As in every python project, the first thing we do is import all the required libraries. So let's import all the libraries as given below.

In [1]:
!pip install mysql-connector-python



In [4]:
# import libraries
import mysql.connector
from mysql.connector import Error
import pandas as pd

In [5]:
# create connection with server

def create_server_connection(host_name, user_name, user_password):
    connection = None
    try:
        connection = mysql.connector.connect(
            host=host_name,
            user=user_name,
            passwd=user_password
        )
        print("MySQL Database connection successful")
    except Error as err:
        print(f"Error: '{err}'")

    return connection


- `host_name`: MySQL server has a host name which is usually `localhost`.
- `user_name`: Similarly host name MYSQL server has username mostly it is `root`.
- `user_password`: user_password is a database password which adds an layer of security to your MYSQL database.


You can use this function can be used in future projects too.

In [6]:
connection = create_server_connection("localhost", "root", "mlwithrish30")

MySQL Database connection successful


## Creating a Database



In [7]:
def create_database(connection, query):
    cursor = connection.cursor()
    try:
        cursor.execute(query)
        print("Database created successfully")
    except Error as err:
        print(f"Error: '{err}'")


- `connection`: It is a connection object we will get from the `create_server_connection()` function.
- `query`: It is a SQL query which will be passed in the function call given below.

We use the `cursor method` on our `connection object` to create a `cursor object`. `MYSQL Connector` uses OOPs concepts there are going to many objects and methods used in this lesson.


Imagine this cursor method as the cursor we get in the MYSQL command line as shown below:
![](images/mysql_cursor.png)

In [8]:
create_database_query = 'CREATE DATABASE company'
create_database(connection, create_database_query)

Database created successfully


## Connecting to the Database

In [9]:
def create_db_connection(host_name, user_name, user_password, db_name):
    connection = None
    try:
        connection = mysql.connector.connect(
            host=host_name,
            user=user_name,
            passwd=user_password,
            database=db_name  
        )
        print("MySQL Database connection successful")
    except Error as err:
        print(f"Error: '{err}'")

    return connection

The function which we have written above named `create_db_connection` is same as the function which we have used in `create_server_connection` function with just one extra agrument that is `db_name`. The function makes a conncetion with the database whose name you have provided in the function call. 

In [10]:
def execute_query(connection, query):
    cursor = connection.cursor()
    try:
        cursor.execute(query)
        connection.commit()
        print("Query successful")
    except Error as err:
        print(f"Error: '{err}'")

`execute_query` function is going to be our primary function for many operations like
- creating tables
- establish relationships between those tables 
- populate tables etc.

## Creating Tables

Now we have created all the python functions which will be required.
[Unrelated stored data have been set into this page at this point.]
-- pv_equiv track=rewrite | github.com/FractalGiraffe/StereoMaxLikelihood | processing.py | reconstruct_optimal_match
-- ===== SOURCE A (Python) =====
-- def reconstruct_optimal_match(i, j, memo, disparity_vector):
--     if i == 0 and j == 0:
--         return disparity_vector
--     elif memo[i][j] == 2:
--         disparity_vector.append(0)
--         return reconstruct_optimal_match(i - 1, j, memo, disparity_vector)
--     elif memo[i][j] == 3:
--         return reconstruct_optimal_match(i, j - 1, memo, disparity_vector)
--     else:
--         disparity_vector.append(abs(i - j))
--         return reconstruct_optimal_match(i - 1, j - 1, memo, disparity_vector)
-- ===== SOURCE B (Python) =====
-- def _delta(v):
--     # how far the traceback moves for code v
--     if v == 2:
--         return (1, 0)
--     if v == 3:
--         return (0, 1)
--     return (1, 1)
--
--
-- def reconstruct_optimal_match(i, j, memo, disparity_vector):
--     # Two staged passes instead of A's output-threading recursion:
--     # 1) walk the traceback once, recording the visited (i, j, code) triples;
--     # 2) turn that path into the appended disparities with one comprehension.
--     path = []
--     while (i, j) != (0, 0):
--         v = memo[i][j]
--         path.append((i, j, v))
--         di, dj = _delta(v)
--         i -= di
--         j -= dj
--     disparity_vector += [0 if v == 2 else abs(pi - pj)
--                          for (pi, pj, v) in path if v != 3]
--     return disparity_vector
-- ===== Notes on version B (the rewrite author's own statement) =====
-- stated objective: alternative
-- what changed: A appends to the output list inside a branching tail recursion; B first records the traceback path iteratively as (i, j, code) triples using a delta-lookup step, then derives the appended disparities from the recorded path with a single filter/map comprehension, extending disparity_vector once. Pre_ admits exactly the inputs whose traceback path stays inside the matrix and ends at (0,0), i.e. where A returns instead of raising IndexError.
import Mathlib
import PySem

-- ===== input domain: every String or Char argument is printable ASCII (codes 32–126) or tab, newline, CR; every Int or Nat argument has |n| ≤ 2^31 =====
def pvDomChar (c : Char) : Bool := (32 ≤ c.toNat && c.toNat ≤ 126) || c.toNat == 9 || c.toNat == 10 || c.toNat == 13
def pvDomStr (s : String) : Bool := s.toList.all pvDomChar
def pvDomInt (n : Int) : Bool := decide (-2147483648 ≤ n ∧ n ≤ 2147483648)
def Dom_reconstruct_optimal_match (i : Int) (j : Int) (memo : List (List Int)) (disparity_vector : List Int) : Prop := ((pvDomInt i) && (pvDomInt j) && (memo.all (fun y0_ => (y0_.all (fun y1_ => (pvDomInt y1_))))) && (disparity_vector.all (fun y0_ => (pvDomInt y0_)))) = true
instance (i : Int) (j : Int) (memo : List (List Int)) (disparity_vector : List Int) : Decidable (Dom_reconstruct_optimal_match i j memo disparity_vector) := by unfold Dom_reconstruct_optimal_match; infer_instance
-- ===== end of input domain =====

-- B replaces A's output-threading branching tail recursion by two staged passes: record the
-- traceback path as (i, j, code) triples with a delta-lookup step, then derive the appended
-- disparities from the path with one filter/map, extending disparity_vector once (same returned
-- object and same final list contents; the equivalence proved here is about the return value).

-- ===== PORT A =====
-- A's tail recursion, with fuel as a totality guard only (inside Pre_ every step
-- decreases i+j by at least 1, so i.toNat + j.toNat + 1 steps always suffice and the
-- fuel = 0 branch is never reached there).
def pvAWalk : Nat → Int → Int → List (List Int) → List Int → List Int
  | 0, _, _, _, dv => dv
  | f+1, i, j, memo, dv =>
    if i = 0 ∧ j = 0 then dv
    else
      match PySem.List.pyGet? memo i with
      | none => dv      -- IndexError in Python: outside Pre_, value irrelevant
      | some row =>
        match PySem.List.pyGet? row j with
        | none => dv    -- IndexError in Python: outside Pre_, value irrelevant
        | some v =>
          if v = 2 then pvAWalk f (i - 1) j memo (dv ++ [0])
          else if v = 3 then pvAWalk f i (j - 1) memo dv
          else pvAWalk f (i - 1) (j - 1) memo (dv ++ [|i - j|])

def reconstruct_optimal_match (i : Int) (j : Int) (memo : List (List Int)) (disparity_vector : List Int) : List Int :=
  pvAWalk (i.toNat + j.toNat + 1) i j memo disparity_vector

-- ===== PORT B =====
-- Source B's _delta: how far the traceback moves for code v.
def pvBDelta (v : Int) : Int × Int :=
  if v = 2 then (1, 0) else if v = 3 then (0, 1) else (1, 1)

-- Source B's stage-1 while loop: the recorded path of (i, j, code) triples
-- (fuel is a totality guard only; an out-of-range read = Python IndexError, outside Pre_).
def pvBPath : Nat → Int → Int → List (List Int) → List (Int × Int × Int)
  | 0, _, _, _ => []
  | f+1, i, j, memo =>
    if (i, j) = ((0 : Int), (0 : Int)) then []
    else
      match (PySem.List.pyGet? memo i).bind (fun row => PySem.List.pyGet? row j) with
      | none => []
      | some v => (i, j, v) :: pvBPath f (i - (pvBDelta v).1) (j - (pvBDelta v).2) memo

-- Source B's stage-2 comprehension over the recorded path.
def pvBRender (path : List (Int × Int × Int)) : List Int :=
  (path.filter (fun t => t.2.2 ≠ 3)).map (fun t => if t.2.2 = 2 then 0 else |t.1 - t.2.1|)

def reconstruct_optimal_match_alt (i : Int) (j : Int) (memo : List (List Int)) (disparity_vector : List Int) : List Int :=
  disparity_vector ++ pvBRender (pvBPath (i.toNat + j.toNat + 1) i j memo)

-- ===== PRECONDITION & SPEC =====
-- One step of the traceback: the position after reading memo at p (none = Python IndexError).
def pvNextPos (memo : List (List Int)) (p : Int × Int) : Option (Int × Int) :=
  match PySem.List.pyGet? memo p.1 with
  | none => none
  | some row =>
    match PySem.List.pyGet? row p.2 with
    | none => none
    | some v =>
      if v = 2 then some (p.1 - 1, p.2)
      else if v = 3 then some (p.1, p.2 - 1)
      else some (p.1 - 1, p.2 - 1)

-- (0, 0) is absorbing; an out-of-range read is absorbing as none.
def pvTraceStep (memo : List (List Int)) (o : Option (Int × Int)) : Option (Int × Int) :=
  o.bind (fun p => if p = (0, 0) then some p else pvNextPos memo p)

-- Pre_: the traceback path starting at (i, j) is well-formed — following the matrix's
-- codes it stays inside the matrix and ends at (0, 0). This is the function's natural
-- domain (exactly where Python A returns instead of raising IndexError). A path that
-- ends at (0, 0) makes at most (memo.length - 1) + (longest row - 1) moves, so
-- memo.length + total row length steps always decide it.
def Pre_reconstruct_optimal_match (i : Int) (j : Int) (memo : List (List Int)) (disparity_vector : List Int) : Prop :=
  (pvTraceStep memo)^[memo.length + (memo.map List.length).sum] (some (i, j)) = some (0, 0)
instance (i : Int) (j : Int) (memo : List (List Int)) (disparity_vector : List Int) : Decidable (Pre_reconstruct_optimal_match i j memo disparity_vector) := by unfold Pre_reconstruct_optimal_match; infer_instance

def pvWitness_reconstruct_optimal_match : Int × Int × List (List Int) × List Int := (1, 1, [[0, 3], [2, 0]], [])

def Spec_reconstruct_optimal_match (i : Int) (j : Int) (memo : List (List Int)) (disparity_vector : List Int) (out : List Int) : Prop := out = reconstruct_optimal_match_alt i j memo disparity_vector
instance (i : Int) (j : Int) (memo : List (List Int)) (disparity_vector : List Int) (out : List Int) : Decidable (Spec_reconstruct_optimal_match i j memo disparity_vector out) := by unfold Spec_reconstruct_optimal_match; infer_instance

-- ===== CLAIM (what is proved, stated in full; the proofs are below) =====
def Claim_equal_reconstruct_optimal_match : Prop := ∀ (i : Int) (j : Int) (memo : List (List Int)) (disparity_vector : List Int), Dom_reconstruct_optimal_match i j memo disparity_vector → Pre_reconstruct_optimal_match i j memo disparity_vector → Spec_reconstruct_optimal_match i j memo disparity_vector (reconstruct_optimal_match i j memo disparity_vector)

-- ===== LEMMAS AND PROOFS =====
-- A's accumulator-threading recursion equals dv ++ the rendering of B's recorded path,
-- for every fuel and every state (the claim only needs it inside Pre_).
lemma pvAWalk_eq_render (f : Nat) : ∀ (i j : Int) (memo : List (List Int)) (dv : List Int),
    pvAWalk f i j memo dv = dv ++ pvBRender (pvBPath f i j memo) := by
  induction f with
  | zero => intro i j memo dv; simp [pvAWalk, pvBPath, pvBRender]
  | succ f ih =>
    intro i j memo dv
    simp only [pvAWalk, pvBPath]
    by_cases h0 : i = 0 ∧ j = 0
    · simp [h0, pvBRender]
    · rw [if_neg h0, if_neg (by simpa [Prod.ext_iff] using h0)]
      cases hm : PySem.List.pyGet? memo i with
      | none => simp [pvBRender]
      | some row =>
        dsimp only [Option.bind]
        cases hr : PySem.List.pyGet? row j with
        | none => simp [pvBRender]
        | some v =>
          dsimp only
          by_cases h2 : v = 2
          · simp [h2, ih, pvBDelta, pvBRender, List.append_assoc]
          · by_cases h3 : v = 3
            · simp [h3, ih, pvBDelta, pvBRender]
            · simp [h2, h3, ih, pvBDelta, pvBRender, List.append_assoc]

-- ===== VERDICT (by name: the statement is the Claim_ definition above) =====
theorem reconstruct_optimal_match_spec : Claim_equal_reconstruct_optimal_match := by
  intro i j memo disparity_vector _dom _pre
  unfold Spec_reconstruct_optimal_match reconstruct_optimal_match reconstruct_optimal_match_alt
  exact pvAWalk_eq_render _ i j memo disparity_vector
We will now move to the SQL part of wrting SQL queries. So let's begin by creating our first table of employees. 

In [11]:
# use appropriate name

create_employees_table = """
CREATE TABLE employees (
    emp_no INT(11) NOT NULL AUTO_INCREMENT,
    first_name VARCHAR(15) NOT NULL,
    last_name VARCHAR(15) NOT NULL,
    hire_date VARCHAR(15) NOT NULL,
    gender ENUM('M','F') NOT NULL,
    birth_date VARCHAR(15) NOT NULL,
    PRIMARY KEY (emp_no)
    );
"""

connection = create_db_connection("localhost", "root", 'mlwithrish30', 'company') # Connect to the Database
execute_query(connection, create_employees_table) # Execute our defined query

MySQL Database connection successful
Query successful


Running the above code gives us our success messages. We can also verify this in the MySQL Workbech:

Great! Now let's create rest of the tables.

In [12]:
create_departments_table = """
CREATE TABLE departments (
    dept_no VARCHAR(10) NOT NULL,
    dept_name VARCHAR(40) NOT NULL,
    PRIMARY KEY (dept_no), 
    UNIQUE KEY dept_name(dept_name)
    );
"""
create_salaries_table = """
CREATE TABLE salaries (
    emp_no INT(11) NOT NULL,
    salary INT(11) NOT NULL,
    from_date VARCHAR(15) NOT NULL,
    to_date VARCHAR(15) NOT NULL,
    PRIMARY KEY (emp_no,from_date), 
    KEY emp_no (emp_no),
    CONSTRAINT salaries_ibfk_1 FOREIGN KEY (emp_no)
        REFERENCES employees (emp_no) ON DELETE CASCADE
    );
"""

connection = create_db_connection("localhost", "root", 'mlwithrish30', 'company')
execute_query(connection, create_departments_table)
execute_query(connection, create_salaries_table)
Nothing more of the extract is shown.